## WHAT YOU HAVE TO DO
Exact copies of all the records are to be printed.
···
-- pv_equiv track=rewrite | github.com/Leeleo3x/IMUProject | code/python/wifi_localization/wifi_localization.py | build_bssid_map
-- ===== SOURCE A (Python) =====
-- def build_bssid_map(wifi_records, min_count=5):
--     bssid_count = {}
--     for scan in wifi_records:
--         for rec in scan:
--             if rec['BSSID'] not in bssid_count:
--                 bssid_count[rec['BSSID']] = 1
--             else:
--                 bssid_count[rec['BSSID']] += 1
--     bssid_map = {}
--     ind = 0
--     for scan in wifi_records:
--         for rec in scan:
--             if bssid_count[rec['BSSID']] < min_count:
--                 continue
--             elif rec['BSSID'] not in bssid_map:
--                 bssid_map[rec['BSSID']] = ind
--                 ind += 1
--     return bssid_map
-- ===== SOURCE B (Python) =====
-- def build_bssid_map(wifi_records, min_count=5):
--     count = {}
--     for scan in wifi_records:
--         for rec in scan:
--             b = rec['BSSID']
--             count[b] = count.get(b, 0) + 1
--     keep = [b for b in count if count[b] >= min_count]
--     return {b: i for i, b in enumerate(keep)}
-- ===== Notes on version B (the rewrite author's own statement) =====
-- stated objective: simpler
-- what changed: A's second full nested scan over all wifi records (skipping already-indexed BSSIDs) is replaced by one flat pass over the count dict's keys, which are already the distinct BSSIDs in first-occurrence order, filtered by min_count and enumerated.
import Mathlib
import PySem

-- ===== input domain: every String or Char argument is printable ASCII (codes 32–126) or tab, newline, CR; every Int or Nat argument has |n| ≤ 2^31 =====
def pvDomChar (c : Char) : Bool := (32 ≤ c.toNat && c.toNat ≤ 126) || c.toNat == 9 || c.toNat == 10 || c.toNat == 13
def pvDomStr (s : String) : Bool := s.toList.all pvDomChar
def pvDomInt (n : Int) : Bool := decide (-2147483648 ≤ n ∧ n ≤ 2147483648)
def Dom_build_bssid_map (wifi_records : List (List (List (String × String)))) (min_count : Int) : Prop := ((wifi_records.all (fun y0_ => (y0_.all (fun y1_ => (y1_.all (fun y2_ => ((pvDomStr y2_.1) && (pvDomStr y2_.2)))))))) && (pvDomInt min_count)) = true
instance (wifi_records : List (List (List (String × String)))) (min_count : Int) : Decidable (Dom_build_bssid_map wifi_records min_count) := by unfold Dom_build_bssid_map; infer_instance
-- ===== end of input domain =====

-- B replaces A's second full scan of all records by a single flat pass over the
-- count dict's keys (first-occurrence order) — objective: simpler.

-- ===== PORT A =====
-- rec['BSSID'] (Pre_ guarantees the key is present; the .getD "" default is never used inside Pre_)
def pvKey (rec : List (String × String)) : String :=
  ((PySem.Dict.ofList rec).get? "BSSID").getD ""

def build_bssid_map (wifi_records : List (List (List (String × String)))) (min_count : Int) : List (String × Int) :=
  let bssid_count : PySem.Dict String Int :=
    wifi_records.foldl (fun d scan =>
      scan.foldl (fun d rec =>
        let b := pvKey rec
        if d.contains b = false then d.insert b 1
        else d.insert b (d.getD b 0 + 1)) d) PySem.Dict.empty
  let st : PySem.Dict String Int × Int :=
    wifi_records.foldl (fun st scan =>
      scan.foldl (fun st rec =>
        let b := pvKey rec
        if bssid_count.getD b 0 < min_count then st
        else if st.1.contains b = false then (st.1.insert b st.2, st.2 + 1)
        else st) st) (PySem.Dict.empty, 0)
  st.1.items

-- ===== PORT B =====
-- enumerate(keep) consumed as (key, index) insertions
def pvEnum (i : Int) : List String → List (String × Int)
  | [] => []
  | b :: bs => (b, i) :: pvEnum (i + 1) bs

def build_bssid_map_alt (wifi_records : List (List (List (String × String)))) (min_count : Int) : List (String × Int) :=
  let count : PySem.Dict String Int :=
    wifi_records.foldl (fun d scan =>
      scan.foldl (fun d rec =>
        let b := pvKey rec
        d.insert b (d.getD b 0 + 1)) d) PySem.Dict.empty
  let keep := count.keys.filter (fun b => decide (min_count ≤ count.getD b 0))
  let m : PySem.Dict String Int :=
    (pvEnum 0 keep).foldl (fun d p => d.insert p.1 p.2) PySem.Dict.empty
  m.items

-- ===== PRECONDITION & SPEC =====
-- Pre_: every record dict carries the key "BSSID" (Python A raises KeyError otherwise)
def Pre_build_bssid_map (wifi_records : List (List (List (String × String)))) (min_count : Int) : Prop :=
  (wifi_records.all (fun scan => scan.all (fun rec => (PySem.Dict.ofList rec).contains "BSSID"))) = true
instance (wifi_records : List (List (List (String × String)))) (min_count : Int) : Decidable (Pre_build_bssid_map wifi_records min_count) := by unfold Pre_build_bssid_map; infer_instance
def pvWitness_build_bssid_map : (List (List (List (String × String)))) × Int :=
  ([[[("BSSID", "aa")], [("BSSID", "bb")]], [[("BSSID", "aa")]]], 2)

def Spec_build_bssid_map (wifi_records : List (List (List (String × String)))) (min_count : Int) (out : List (String × Int)) : Prop := out = build_bssid_map_alt wifi_records min_count
instance (wifi_records : List (List (List (String × String)))) (min_count : Int) (out : List (String × Int)) : Decidable (Spec_build_bssid_map wifi_records min_count out) := by unfold Spec_build_bssid_map; infer_instance

-- ===== CLAIM (what is proved, stated in full; the proofs are below) =====
def Claim_equal_build_bssid_map : Prop := ∀ (wifi_records : List (List (List (String × String)))) (min_count : Int), Dom_build_bssid_map wifi_records min_count → Pre_build_bssid_map wifi_records min_count → Spec_build_bssid_map wifi_records min_count (build_bssid_map wifi_records min_count)

-- ===== LEMMAS AND PROOFS =====

-- the flat stream of BSSID keys both programs traverse
def pvStream (wifi_records : List (List (List (String × String)))) : List String :=
  wifi_records.flatMap (fun scan => scan.map pvKey)

lemma foldl_nested {σ : Type} (g : σ → String → σ) :
    ∀ (wr : List (List (List (String × String)))) (init : σ),
      wr.foldl (fun d scan => scan.foldl (fun d rec => g d (pvKey rec)) d) init
        = (pvStream wr).foldl g init := by
  intro wr
  induction wr with
  | nil => intro init; rfl
  | cons scan rest ih =>
      intro init
      simp only [pvStream, List.flatMap_cons, List.foldl_append, List.foldl_cons, List.foldl_map]
      rw [ih]
      rfl

-- the state-skipping second loop of A, abstracted over the qualifying test q
def selp (q : String → Bool) (seen : List String) : List String → List String
  | [] => []
  | b :: s =>
      if b ∈ seen then selp q seen s
      else if q b then b :: selp q (seen ++ [b]) s
      else selp q (seen ++ [b]) s

lemma pvEnum_append (i : Int) (ks : List String) (b : String) :
    pvEnum i (ks ++ [b]) = pvEnum i ks ++ [(b, i + ks.length)] := by
  induction ks generalizing i with
  | nil => simp [pvEnum]
  | cons a ks ih =>
      simp only [List.cons_append, pvEnum, ih]
      have h : i + 1 + (ks.length : Int) = i + ((a :: ks).length : Int) := by
        push_cast [List.length_cons]; ring
      rw [h]

lemma pvEnum_map_fst (i : Int) (ks : List String) :
    (pvEnum i ks).map Prod.fst = ks := by
  induction ks generalizing i with
  | nil => rfl
  | cons a ks ih => simp [pvEnum, ih]

lemma contains_pvEnum (i : Int) (ks : List String) (b : String) :
    (PySem.Dict.mk (pvEnum i ks)).contains b = decide (b ∈ ks) := by
  induction ks generalizing i with
  | nil => simp [pvEnum, PySem.Dict.contains_mk]
  | cons a ks ih =>
      have := ih (i + 1)
      simp [pvEnum, PySem.Dict.contains_mk] at this ⊢
      by_cases h : a = b
      · simp [h, this]
      · have h' : ¬ b = a := fun hh => h hh.symm
        simp [h, h', this]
···
## WRITTEN SOLUTION
-- pv_equiv track=rewrite | github.com/Leeleo3x/IMUProject | code/python/wifi_localization/wifi_localization.py | build_bssid_map
-- ===== SOURCE A (Python) =====
-- def build_bssid_map(wifi_records, min_count=5):
--     bssid_count = {}
--     for scan in wifi_records:
--         for rec in scan:
--             if rec['BSSID'] not in bssid_count:
--                 bssid_count[rec['BSSID']] = 1
--             else:
--                 bssid_count[rec['BSSID']] += 1
--     bssid_map = {}
--     ind = 0
--     for scan in wifi_records:
--         for rec in scan:
--             if bssid_count[rec['BSSID']] < min_count:
--                 continue
--             elif rec['BSSID'] not in bssid_map:
--                 bssid_map[rec['BSSID']] = ind
--                 ind += 1
--     return bssid_map
-- ===== SOURCE B (Python) =====
-- def build_bssid_map(wifi_records, min_count=5):
--     count = {}
--     for scan in wifi_records:
--         for rec in scan:
--             b = rec['BSSID']
--             count[b] = count.get(b, 0) + 1
--     keep = [b for b in count if count[b] >= min_count]
--     return {b: i for i, b in enumerate(keep)}
-- ===== Notes on version B (the rewrite author's own statement) =====
-- stated objective: simpler
-- what changed: A's second full nested scan over all wifi records (skipping already-indexed BSSIDs) is replaced by one flat pass over the count dict's keys, which are already the distinct BSSIDs in first-occurrence order, filtered by min_count and enumerated.
import Mathlib
import PySem

-- ===== input domain: every String or Char argument is printable ASCII (codes 32–126) or tab, newline, CR; every Int or Nat argument has |n| ≤ 2^31 =====
def pvDomChar (c : Char) : Bool := (32 ≤ c.toNat && c.toNat ≤ 126) || c.toNat == 9 || c.toNat == 10 || c.toNat == 13
def pvDomStr (s : String) : Bool := s.toList.all pvDomChar
def pvDomInt (n : Int) : Bool := decide (-2147483648 ≤ n ∧ n ≤ 2147483648)
def Dom_build_bssid_map (wifi_records : List (List (List (String × String)))) (min_count : Int) : Prop := ((wifi_records.all (fun y0_ => (y0_.all (fun y1_ => (y1_.all (fun y2_ => ((pvDomStr y2_.1) && (pvDomStr y2_.2)))))))) && (pvDomInt min_count)) = true
instance (wifi_records : List (List (List (String × String)))) (min_count : Int) : Decidable (Dom_build_bssid_map wifi_records min_count) := by unfold Dom_build_bssid_map; infer_instance
-- ===== end of input domain =====

-- B replaces A's second full scan of all records by a single flat pass over the
-- count dict's keys (first-occurrence order) — objective: simpler.

-- ===== PORT A =====
-- rec['BSSID'] (Pre_ guarantees the key is present; the .getD "" default is never used inside Pre_)
def pvKey (rec : List (String × String)) : String :=
  ((PySem.Dict.ofList rec).get? "BSSID").getD ""

def build_bssid_map (wifi_records : List (List (List (String × String)))) (min_count : Int) : List (String × Int) :=
  let bssid_count : PySem.Dict String Int :=
    wifi_records.foldl (fun d scan =>
      scan.foldl (fun d rec =>
        let b := pvKey rec
        if d.contains b = false then d.insert b 1
        else d.insert b (d.getD b 0 + 1)) d) PySem.Dict.empty
  let st : PySem.Dict String Int × Int :=
    wifi_records.foldl (fun st scan =>
      scan.foldl (fun st rec =>
        let b := pvKey rec
        if bssid_count.getD b 0 < min_count then st
        else if st.1.contains b = false then (st.1.insert b st.2, st.2 + 1)
        else st) st) (PySem.Dict.empty, 0)
  st.1.items

-- ===== PORT B =====
-- enumerate(keep) consumed as (key, index) insertions
def pvEnum (i : Int) : List String → List (String × Int)
  | [] => []
  | b :: bs => (b, i) :: pvEnum (i + 1) bs

def build_bssid_map_alt (wifi_records : List (List (List (String × String)))) (min_count : Int) : List (String × Int) :=
  let count : PySem.Dict String Int :=
    wifi_records.foldl (fun d scan =>
      scan.foldl (fun d rec =>
        let b := pvKey rec
        d.insert b (d.getD b 0 + 1)) d) PySem.Dict.empty
  let keep := count.keys.filter (fun b => decide (min_count ≤ count.getD b 0))
  let m : PySem.Dict String Int :=
    (pvEnum 0 keep).foldl (fun d p => d.insert p.1 p.2) PySem.Dict.empty
  m.items

-- ===== PRECONDITION & SPEC =====
-- Pre_: every record dict carries the key "BSSID" (Python A raises KeyError otherwise)
def Pre_build_bssid_map (wifi_records : List (List (List (String × String)))) (min_count : Int) : Prop :=
  (wifi_records.all (fun scan => scan.all (fun rec => (PySem.Dict.ofList rec).contains "BSSID"))) = true
instance (wifi_records : List (List (List (String × String)))) (min_count : Int) : Decidable (Pre_build_bssid_map wifi_records min_count) := by unfold Pre_build_bssid_map; infer_instance
def pvWitness_build_bssid_map : (List (List (List (String × String)))) × Int :=
  ([[[("BSSID", "aa")], [("BSSID", "bb")]], [[("BSSID", "aa")]]], 2)

def Spec_build_bssid_map (wifi_records : List (List (List (String × String)))) (min_count : Int) (out : List (String × Int)) : Prop := out = build_bssid_map_alt wifi_records min_count
instance (wifi_records : List (List (List (String × String)))) (min_count : Int) (out : List (String × Int)) : Decidable (Spec_build_bssid_map wifi_records min_count out) := by unfold Spec_build_bssid_map; infer_instance

-- ===== CLAIM (what is proved, stated in full; the proofs are below) =====
def Claim_equal_build_bssid_map : Prop := ∀ (wifi_records : List (List (List (String × String)))) (min_count : Int), Dom_build_bssid_map wifi_records min_count → Pre_build_bssid_map wifi_records min_count → Spec_build_bssid_map wifi_records min_count (build_bssid_map wifi_records min_count)

-- ===== LEMMAS AND PROOFS =====

-- the flat stream of BSSID keys both programs traverse
def pvStream (wifi_records : List (List (List (String × String)))) : List String :=
  wifi_records.flatMap (fun scan => scan.map pvKey)

lemma foldl_nested {σ : Type} (g : σ → String → σ) :
    ∀ (wr : List (List (List (String × String)))) (init : σ),
      wr.foldl (fun d scan => scan.foldl (fun d rec => g d (pvKey rec)) d) init
        = (pvStream wr).foldl g init := by
  intro wr
  induction wr with
  | nil => intro init; rfl
  | cons scan rest ih =>
      intro init
      simp only [pvStream, List.flatMap_cons, List.foldl_append, List.foldl_cons, List.foldl_map]
      rw [ih]
      rfl

-- the state-skipping second loop of A, abstracted over the qualifying test q
def selp (q : String → Bool) (seen : List String) : List String → List String
  | [] => []
  | b :: s =>
      if b ∈ seen then selp q seen s
      else if q b then b :: selp q (seen ++ [b]) s
      else selp q (seen ++ [b]) s

lemma pvEnum_append (i : Int) (ks : List String) (b : String) :
    pvEnum i (ks ++ [b]) = pvEnum i ks ++ [(b, i + ks.length)] := by
  induction ks generalizing i with
  | nil => simp [pvEnum]
  | cons a ks ih =>
      simp only [List.cons_append, pvEnum, ih]
      have h : i + 1 + (ks.length : Int) = i + ((a :: ks).length : Int) := by
        push_cast [List.length_cons]; ring
      rw [h]

lemma pvEnum_map_fst (i : Int) (ks : List String) :
    (pvEnum i ks).map Prod.fst = ks := by
  induction ks generalizing i with
  | nil => rfl
  | cons a ks ih => simp [pvEnum, ih]

lemma contains_pvEnum (i : Int) (ks : List String) (b : String) :
    (PySem.Dict.mk (pvEnum i ks)).contains b = decide (b ∈ ks) := by
  induction ks generalizing i with
  | nil => simp [pvEnum, PySem.Dict.contains_mk]
  | cons a ks ih =>
      have := ih (i + 1)
      simp [pvEnum, PySem.Dict.contains_mk] at this ⊢
      by_cases h : a = b
      · simp [h, this]
      · have h' : ¬ b = a := fun hh => h hh.symm
        simp [h, h', this]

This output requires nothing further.